Collected data entries
===============
-- pv_equiv track=rewrite | github.com/odaramola92/glycofragR | glycofrag/glycan/facade.py | _format_composition_string
-- ===== SOURCE A (Python) =====
-- from typing import List, Optional, Dict, Any, Tuple, Set, Union
--
-- def _format_composition_string(composition: Dict[str, int]) -> str:
--     """
--     Format a glycan composition as a compact human-readable string.
--
--     Args:
--         composition: Dict of monosaccharide counts (e.g., {'H': 5, 'N': 4, 'S': 2})
--
--     Returns:
--         Formatted string like "H5N4S2" or "H3N2" (standard IUPACfragment notation shorthand)
--     """
--     if not composition:
--         return ""
--
--     # Order: H (Hex), N (HexNAc), F (Fuc), S (Sia/NeuAc), P (Phospho), etc.
--     order = ['H', 'N', 'F', 'S', 'P', 'U']  # U for unknowns
--     parts = []
--
--     for key in order:
--         if key in composition and composition[key] > 0:
--             parts.append(f"{key}{composition[key]}")
--
--     # Add any other keys not in the standard order
--     for key, count in sorted(composition.items()):
--         if key not in order and count > 0:
--             parts.append(f"{key}{count}")
--
--     return "".join(parts)
-- ===== SOURCE B (Python) =====
-- def _format_composition_string(composition):
--     """Single sort-then-emit pass: rank known keys by fixed priority, unknown keys after, alphabetically."""
--     rank = {'H': 0, 'N': 1, 'F': 2, 'S': 3, 'P': 4, 'U': 5}
--     items = sorted(composition.items(), key=lambda kv: (rank.get(kv[0], 6), kv[0]))
--     return "".join(f"{k}{v}" for k, v in items if v > 0)
-- ===== Notes on version B (the rewrite author's own statement) =====
-- stated objective: idiomatic
-- what changed: A's two-phase construction (a fixed-order membership/lookup loop over the six known keys, then a second loop over the alphabetically sorted items skipping known keys) is replaced by one sort-then-emit pass: all items are sorted once by the key (rank.get(k, 6), k) so known keys come first in priority order and unknown keys follow alphabetically, then positive-count items are emitted and joined.
import Mathlib
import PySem

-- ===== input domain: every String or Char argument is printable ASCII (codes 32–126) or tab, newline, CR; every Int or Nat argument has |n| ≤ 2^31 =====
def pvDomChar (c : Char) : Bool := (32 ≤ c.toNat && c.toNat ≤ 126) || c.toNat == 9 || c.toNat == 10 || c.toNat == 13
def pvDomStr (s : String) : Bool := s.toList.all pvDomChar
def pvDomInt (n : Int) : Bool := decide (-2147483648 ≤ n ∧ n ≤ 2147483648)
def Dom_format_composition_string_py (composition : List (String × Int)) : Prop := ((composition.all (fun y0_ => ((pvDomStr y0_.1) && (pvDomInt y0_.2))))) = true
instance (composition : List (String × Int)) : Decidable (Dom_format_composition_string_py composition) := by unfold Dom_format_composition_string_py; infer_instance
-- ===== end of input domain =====

-- B replaces A's two-loop construction (fixed known-key loop + sorted-remainder loop) with a
-- single sort of all items by (rank, key) followed by one emit pass; objective: idiomatic, same cost.


-- ===== PORT A =====
-- order = ['H', 'N', 'F', 'S', 'P', 'U']  (shared constant; also the rank table used by B)
def pvOrder : List String := ["H", "N", "F", "S", "P", "U"]
def pvRank : PySem.Dict String Int :=
  PySem.Dict.ofList [("H", 0), ("N", 1), ("F", 2), ("S", 3), ("P", 4), ("U", 5)]


-- Python A: empty-dict guard, then the fixed-order loop, then the sorted-remainder loop.
def format_composition_string_py (composition : List (String × Int)) : String :=
  let d := PySem.Dict.ofList composition
  if PySem.Dict.size d = 0 then ""
  else
    let parts : List String := pvOrder.foldl (fun parts key =>
      if PySem.Dict.contains d key && decide (0 < PySem.Dict.getD d key 0) then
        parts ++ [key ++ PySem.Int.toStr (PySem.Dict.getD d key 0)]
      else parts) []
    let parts := (PySem.List.sorted2 (PySem.Dict.items d) (fun p => p.1) (fun p => p.2)).foldl
      (fun parts p =>
        if !pvOrder.contains p.1 && decide (0 < p.2) then parts ++ [p.1 ++ PySem.Int.toStr p.2]
        else parts) parts
    PySem.Str.join "" parts

-- ===== PORT B =====
-- Python B: one sort of all items by (rank.get(k, 6), k), then emit k+str(v) for v > 0 and join.
def format_composition_string_py_alt (composition : List (String × Int)) : String :=
  let items := PySem.List.sorted2 (PySem.Dict.items (PySem.Dict.ofList composition))
    (fun kv => PySem.Dict.getD pvRank kv.1 6) (fun kv => kv.1)
  PySem.Str.join "" ((items.filter (fun kv => decide (0 < kv.2))).map
    (fun kv => kv.1 ++ PySem.Int.toStr kv.2))


-- ===== PRECONDITION & SPEC =====
def Spec_format_composition_string_py (composition : List (String × Int)) (out : String) : Prop := out = format_composition_string_py_alt composition
instance (composition : List (String × Int)) (out : String) : Decidable (Spec_format_composition_string_py composition out) := by unfold Spec_format_composition_string_py; infer_instance

-- ===== CLAIM (what is proved, stated in full; the proofs are below) =====
def Claim_equal_format_composition_string_py : Prop := ∀ (composition : List (String × Int)), Dom_format_composition_string_py composition → Spec_format_composition_string_py composition (format_composition_string_py composition)

-- ===== LEMMAS AND PROOFS =====
-- proof-side abbreviations
def pvPos : String × Int → Bool := fun p => decide (0 < p.2)
def pvUnk : String × Int → Bool := fun p => !pvOrder.contains p.1
def pvEmit : String × Int → String := fun p => p.1 ++ PySem.Int.toStr p.2
def pvSKey : String → String :=
  fun k => String.ofList (Char.ofNat (48 + (PySem.Dict.getD pvRank k 6).toNat) :: k.toList)
def pvKnown (d : PySem.Dict String Int) : List (String × Int) :=
  pvOrder.filterMap (fun k => (PySem.Dict.get? d k).map (fun v => (k, v)))

-- rank facts
theorem pvRank_getD (k : String) :
    PySem.Dict.getD pvRank k 6 =
      if "H" = k then 0 else if "N" = k then 1 else if "F" = k then 2 else if "S" = k then 3
      else if "P" = k then 4 else if "U" = k then 5 else 6 := by
  have h : pvRank = PySem.Dict.mk [("H",0),("N",1),("F",2),("S",3),("P",4),("U",5)] := by decide
  rw [PySem.Dict.getD_eq_get?_getD, h]
  simp only [PySem.Dict.get?_mk_cons, beq_iff_eq]
  split_ifs <;> rfl

theorem pvRank_bounds (k : String) :
    0 ≤ PySem.Dict.getD pvRank k 6 ∧ PySem.Dict.getD pvRank k 6 ≤ 6 := by
  rw [pvRank_getD]; split_ifs <;> omega

theorem pvRank_lt_of_mem (k : String) (h : k ∈ pvOrder) :
    PySem.Dict.getD pvRank k 6 < 6 := by
  simp [pvOrder] at h
  rcases h with h|h|h|h|h|h <;> subst h <;> decide

-- char / string lex facts
theorem pvCharDigit_lt {i j : ℕ} (hij : i < j) (hj : j ≤ 6) :
    Char.ofNat (48 + i) < Char.ofNat (48 + j) := by
  interval_cases j <;> interval_cases i <;> decide

theorem pvStr_head_lt {c c' : Char} (t t' : List Char) (h : c < c') :
    String.ofList (c :: t) < String.ofList (c' :: t') := by
  rw [String.lt_iff_toList_lt, String.toList_ofList, String.toList_ofList]
  show List.lt _ _
  rw [List.lt_iff_lex_lt]
  exact List.Lex.rel h

theorem pvStr_head_eq_lt_iff (c : Char) (s s' : String) :
    (String.ofList (c :: s.toList) < String.ofList (c :: s'.toList)) ↔ s < s' := by
  rw [String.lt_iff_toList_lt, String.toList_ofList, String.toList_ofList]
  show List.lt _ _ ↔ _
  rw [List.lt_iff_lex_lt, List.cons_lex_cons_iff]
  simp

theorem pvSKey_lt_of_rank_lt {k k' : String}
    (h : PySem.Dict.getD pvRank k 6 < PySem.Dict.getD pvRank k' 6) :
    pvSKey k < pvSKey k' := by
  apply pvStr_head_lt
  apply pvCharDigit_lt
  · have b1 := pvRank_bounds k; have b2 := pvRank_bounds k'; omega
  · have b2 := pvRank_bounds k'; omega

theorem pvSKey_lt_iff_of_rank_eq {k k' : String}
    (h : PySem.Dict.getD pvRank k 6 = PySem.Dict.getD pvRank k' 6) :
    (pvSKey k < pvSKey k') ↔ k < k' := by
  unfold pvSKey
  rw [h]
  exact pvStr_head_eq_lt_iff _ _ _

theorem pvCmpB (k k' : String) :
    (decide (PySem.Dict.getD pvRank k 6 < PySem.Dict.getD pvRank k' 6) ||
      (!decide (PySem.Dict.getD pvRank k' 6 < PySem.Dict.getD pvRank k 6) && decide (k < k')))
    = decide (pvSKey k < pvSKey k') := by
  rcases lt_trichotomy (PySem.Dict.getD pvRank k 6) (PySem.Dict.getD pvRank k' 6) with h|h|h
  · simp [h, pvSKey_lt_of_rank_lt h]
  · simp [h, pvSKey_lt_iff_of_rank_eq h]
  · simp [h, not_lt_of_gt h, (pvSKey_lt_of_rank_lt h).asymm]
===============
▶ Task to complete: In the entries above, restate word for word the lines between the one holding "-- ===== SOURCE B" and the one holding "def pvDomInt (n", inclusive, and nothing besides.

▶ Output for this exercise:
-- ===== SOURCE B (Python) =====
-- def _format_composition_string(composition):
--     """Single sort-then-emit pass: rank known keys by fixed priority, unknown keys after, alphabetically."""
--     rank = {'H': 0, 'N': 1, 'F': 2, 'S': 3, 'P': 4, 'U': 5}
--     items = sorted(composition.items(), key=lambda kv: (rank.get(kv[0], 6), kv[0]))
--     return "".join(f"{k}{v}" for k, v in items if v > 0)
-- ===== Notes on version B (the rewrite author's own statement) =====
-- stated objective: idiomatic
-- what changed: A's two-phase construction (a fixed-order membership/lookup loop over the six known keys, then a second loop over the alphabetically sorted items skipping known keys) is replaced by one sort-then-emit pass: all items are sorted once by the key (rank.get(k, 6), k) so known keys come first in priority order and unknown keys follow alphabetically, then positive-count items are emitted and joined.
import Mathlib
import PySem

-- ===== input domain: every String or Char argument is printable ASCII (codes 32–126) or tab, newline, CR; every Int or Nat argument has |n| ≤ 2^31 =====
def pvDomChar (c : Char) : Bool := (32 ≤ c.toNat && c.toNat ≤ 126) || c.toNat == 9 || c.toNat == 10 || c.toNat == 13
def pvDomStr (s : String) : Bool := s.toList.all pvDomChar
def pvDomInt (n : Int) : Bool := decide (-2147483648 ≤ n ∧ n ≤ 2147483648)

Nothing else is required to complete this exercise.